The pandemic disrupted normal dog show hours, especially for Canadians when the US-Canada border was closed. Striker lived with his controller in the United States for much of 2020 and 2021, though Elford crossed the border a couple of times using various ingenious methods, once chartering a helicopter, when restrictions were loosened.
Throughout 2021, Elford said, Striker was the top-ranked dog in the United States, despite stiff competition. “There were dogs breathing down her neck,” he said, “a Lagatto Romagnolo and a boxer dog named Wilma.” That year, with Elford secretly watching as he hid his identity behind a pair of sunglasses so as not to excite the dog too much, Striker lost Westminster by a Pekingese named Wasabi.
In 2022, he got a second chance.
First, he defeated all the other Samoyeds. Then, for the second year in a row, he won the working group, prevailing over dogs like the Doberman Pinscher and the Great Dane. (“Working dogs” were bred to do things like herding, guarding, rescuing, transporting, and hunting, though it’s fair to say that modern show dogs don’t do these things.)
Going into the best show competition, Ralsky and Pacht were nervous.
“I had a couple of Aperol spritz,” Ralsky said.
“I had quite a few,” Pacht said.
“It’s like reaching the US Open final,” Ralsky said.
When Striker came out, the crowd went wild over his cloud-like majesty and the hilarious way his tongue stuck out as he cavorted around the ring.
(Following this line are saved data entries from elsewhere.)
-- pv_equiv track=rewrite | github.com/zingloir/AoC_2020 | day6/day6.py | parttwo
-- ===== SOURCE A (Python) =====
-- def parttwo(line_input):
--     every_yes = []
--     for c in line_input[0]:
--         exists = 1
--         j = 1
--         while j < len(line_input):
--             if c in line_input[j]:
--                 exists += 1
--             j += 1
--         if exists == len(line_input) and c not in every_yes:
--             every_yes.append(c)
--     return len(every_yes)
-- ===== SOURCE B (Python) =====
-- def parttwo(line_input):
--     common = set(line_input[0])
--     for line in line_input[1:]:
--         if not common:
--             break
--         common = common.intersection(line)
--     return len(common)
-- ===== Notes on version B (the rewrite author's own statement) =====
-- stated objective: faster
-- what changed: Replaces the per-character scan of every other line (with a linear duplicate check against the accumulator list) by a single pass intersecting the running character set with each line, breaking early once the intersection is empty.
import Mathlib
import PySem

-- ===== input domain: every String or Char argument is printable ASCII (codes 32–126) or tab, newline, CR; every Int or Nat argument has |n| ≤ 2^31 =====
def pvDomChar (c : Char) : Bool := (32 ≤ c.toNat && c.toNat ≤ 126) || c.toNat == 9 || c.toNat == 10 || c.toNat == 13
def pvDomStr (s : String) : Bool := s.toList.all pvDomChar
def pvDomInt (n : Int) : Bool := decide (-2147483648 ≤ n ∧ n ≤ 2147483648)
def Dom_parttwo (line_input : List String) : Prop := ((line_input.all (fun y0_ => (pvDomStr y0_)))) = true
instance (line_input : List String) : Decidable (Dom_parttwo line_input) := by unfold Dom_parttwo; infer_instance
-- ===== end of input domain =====

-- B replaces A's per-character scan of every other line by one pass intersecting the lines' character sets (faster).


-- ===== PORT A =====
-- 'c in line_input[j]' with c a single character is exactly character membership, ported as List.contains.
def parttwo (line_input : List String) : Int :=
  let s0 := PySem.List.pyGetD line_input 0 ""
  let every_yes : List Char := s0.toList.foldl (fun ey c =>
    let ex : Int := (PySem.List.pyRange 1 (line_input.length : Int) 1).foldl
      (fun e j => if ((PySem.List.pyGetD line_input j "").toList.contains c) then e + 1 else e) 1
    if ex = (line_input.length : Int) ∧ c ∉ ey then ey ++ [c] else ey) []
  (every_yes.length : Int)

-- ===== PORT B =====
-- the loop with its early break: stop as soon as the running intersection is empty
def parttwoAltLoop (common : PySem.Set Char) (rest : List String) : PySem.Set Char :=
  match rest with
  | [] => common
  | s :: rs =>
      if common.isEmpty then common
      else parttwoAltLoop (PySem.Set.inter common s.toList) rs

def parttwo_alt (line_input : List String) : Int :=
  match line_input with
  | [] => 0   -- unreachable under Pre_ (Source B raises IndexError on [])
  | s0 :: rest => PySem.Set.len (parttwoAltLoop (PySem.Set.ofList s0.toList) rest)

-- ===== PRECONDITION & SPEC =====
-- Pre_ excludes only the empty list, on which A raises IndexError (line_input[0]).
def Pre_parttwo (line_input : List String) : Prop := line_input ≠ []
instance (line_input : List String) : Decidable (Pre_parttwo line_input) := by unfold Pre_parttwo; infer_instance
def pvWitness_parttwo : List String := ["abc", "bcd"]
def Spec_parttwo (line_input : List String) (out : Int) : Prop := out = parttwo_alt line_input
instance (line_input : List String) (out : Int) : Decidable (Spec_parttwo line_input out) := by unfold Spec_parttwo; infer_instance

-- ===== CLAIM (what is proved, stated in full; the proofs are below) =====
def Claim_equal_parttwo : Prop := ∀ (line_input : List String), Dom_parttwo line_input → Pre_parttwo line_input → Spec_parttwo line_input (parttwo line_input)

-- ===== LEMMAS AND PROOFS =====

-- the common predicate: c appears in every line after the first
def pvAllLines (rest : List String) (c : Char) : Bool := rest.all (fun s => s.toList.contains c)

-- B's intersection loop (break included) is a filter of the accumulator
theorem pv_interFold (rest : List String) (acc : PySem.Set Char) :
    parttwoAltLoop acc rest = acc.filter (pvAllLines rest) := by
  induction rest generalizing acc with
  | nil =>
      exact (List.filter_true acc).symm
  | cons s rs ih =>
      rw [parttwoAltLoop]
      by_cases h : acc.isEmpty
      · rw [if_pos h, List.isEmpty_iff.mp h, List.filter_nil]
      · rw [if_neg h, ih]
        simp only [PySem.Set.inter, List.filter_filter]
        apply List.filter_congr
        intro c _
        simp [pvAllLines, Bool.and_comm]

-- A's accumulator list is the dedup of the first line filtered by pvAllLines
theorem pv_everyYes (s0 : String) (rest : List String) :
    s0.toList.foldl (fun ey c =>
      let ex : Int := (PySem.List.pyRange 1 (((s0 :: rest) : List String).length : Int) 1).foldl
        (fun e j => if ((PySem.List.pyGetD (s0 :: rest) j "").toList.contains c) then e + 1 else e) 1
      if ex = (((s0 :: rest) : List String).length : Int) ∧ c ∉ ey then ey ++ [c] else ey) []
      = PySem.Set.ofList (s0.toList.filter (pvAllLines rest)) := by
  have hstep : ∀ (ey : List Char) (c : Char), c ∈ s0.toList →
      (let ex : Int := (PySem.List.pyRange 1 (((s0 :: rest) : List String).length : Int) 1).foldl
        (fun e j => if ((PySem.List.pyGetD (s0 :: rest) j "").toList.contains c) then e + 1 else e) 1
      if ex = (((s0 :: rest) : List String).length : Int) ∧ c ∉ ey then ey ++ [c] else ey)
      = if pvAllLines rest c then PySem.Set.add ey c else ey := by
    intro ey c _
    have hx : (PySem.List.pyRange 1 (((s0 :: rest) : List String).length : Int) 1).foldl
        (fun e j => if ((PySem.List.pyGetD (s0 :: rest) j "").toList.contains c) then e + 1 else e) 1
        = 1 + (rest.countP (fun s => s.toList.contains c) : Int) := by
      rw [PySem.List.foldl_pyRange_pyGetD' (s0 :: rest) "" (fun e s => if s.toList.contains c then e + 1 else e) 1 (by norm_num)]
      rw [show ((1 : Int).toNat) = 1 from rfl, List.drop_succ_cons, List.drop_zero]
      rw [PySem.List.foldl_if_add_one (fun s => s.toList.contains c) rest 1]
    simp only [hx]
    by_cases hP : pvAllLines rest c = true
    · have hcnt : rest.countP (fun s => s.toList.contains c) = rest.length := by
        rw [List.countP_eq_length]
        intro s hs
        exact (List.all_eq_true.mp hP) s hs
      have hn : (1 : Int) + (rest.countP (fun s => s.toList.contains c) : Int)
          = (((s0 :: rest) : List String).length : Int) := by
        rw [hcnt, List.length_cons]; push_cast; ring
      simp only [hn, true_and, hP, if_true, PySem.Set.add_eq_ite]
      by_cases hc : c ∈ ey <;> simp [hc]
    · have hne : rest.countP (fun s => s.toList.contains c) ≠ rest.length := by
        intro h; exact hP (List.all_eq_true.mpr (List.countP_eq_length.mp h))
      have hcond : ¬((1 : Int) + (rest.countP (fun s => s.toList.contains c) : Int)
          = (((s0 :: rest) : List String).length : Int) ∧ c ∉ ey) := by
        rintro ⟨h1, -⟩
        apply hne
        rw [List.length_cons] at h1
        omega
      rw [if_neg hcond]
      simp [hP]
  calc s0.toList.foldl _ []
      = s0.toList.foldl (fun ey c => if pvAllLines rest c then PySem.Set.add ey c else ey) [] :=
        PySem.List.foldl_congr_mem _ _ _ _ hstep
    _ = (s0.toList.filter (pvAllLines rest)).foldl PySem.Set.add [] :=
        PySem.List.foldl_if_eq_foldl_filter _ _ _ _
    _ = PySem.Set.ofList (s0.toList.filter (pvAllLines rest)) :=
        (PySem.Set.ofList_eq_foldl _).symm

-- lengths of "dedup then filter" and "filter then dedup" agree
theorem pv_len_ofList_filter (l : List Char) (p : Char → Bool) :
    (PySem.Set.ofList (l.filter p)).length = ((PySem.Set.ofList l).filter p).length := by
  have hperm : (PySem.Set.ofList (l.filter p)).Perm ((PySem.Set.ofList l).filter p) := by
    rw [List.perm_ext_iff_of_nodup (PySem.Set.nodup_ofList _)
      ((PySem.Set.nodup_ofList l).filter p)]
    intro c
    simp [PySem.Set.mem_ofList, List.mem_filter]
  exact hperm.length_eq

-- ===== VERDICT (by name: the statement is the Claim_ definition above) =====
theorem parttwo_spec : Claim_equal_parttwo := by
  intro line_input _ hpre
  match line_input with
  | [] => exact absurd rfl hpre
  | s0 :: rest =>
      show parttwo (s0 :: rest) = parttwo_alt (s0 :: rest)
      unfold parttwo parttwo_alt
      simp only [PySem.List.pyGetD_zero_cons]
      rw [pv_everyYes s0 rest]
      rw [show parttwoAltLoop (PySem.Set.ofList s0.toList) rest = _ from pv_interFold rest (PySem.Set.ofList s0.toList)]
      simp [PySem.Set.len, pv_len_ofList_filter]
He seemed happy to be there, which is more than can be said for some dogs. “Everyone was yelling and cheering,” Ralsky said. “It was perfection.”
“Everybody loves a Sammy,” Pacht said.
The best show judge in 2022, Donald G. Sturz, he said in an interview that he successfully shut himself out from the noise of the crowd while considering the dogs in front of him. Though she found Striker “beautiful,” she said the eventual winner, a majestically wrinkled hound named Trumpet, “gave me goosebumps.”
“He came out and planted his feet and stood there proudly and looked at me as if to say, ‘There you go,’” said Sturz, who is now the president of the Westminster Kennel Club. “And I thought, that’s my winner.”
Striker returned to Canada as a celebrity, the subject of newspaper and television profiles. A local company gave him purple and black ones. custom dog boots. He became a brand ambassador for a dog vitamin firm, earning perhaps $2,000, Ralsky said. Another deal, with a personal care products company, fell through when the brand reneged on its promise of free shampoo.
The most exciting moment came, perhaps, when his photo appeared on “Jeopardy!” and the host, Ken Jennings, greeted him. “Here’s Striker,” Jennings said, “a type of this Russian name dog that won the Westminster title in 2022 for best working group dog.”
No one got the correct answer. “What is a Bolshoi?” guessed a contestant. (Wrong! Among other things, that’s not a breed of dog.)
His owners fully admit that Striker is a spoiled child, with constant access to a full complement of gorgeous plush toys, including plush versions of things like Cheez Doodles and bottles of rosé. (“It’s very weird though,” Pacht said. “He only likes small baby toys, like he’s a baby.”)
She bathes every two weeks, a serious multi-hour chore that requires a dizzying mix of products and “a mega-force hot-air dryer,” her owners say. To protect his coat from bad weather, they make him wear a raincoat.
He gets two gummy bears for an evening snack and spends the night in his owners’ bed, touching them to get their attention.
He may be the most successful Samoyed in dog show history, Ralsky said, “but at the end of the day, he sleeps with us.”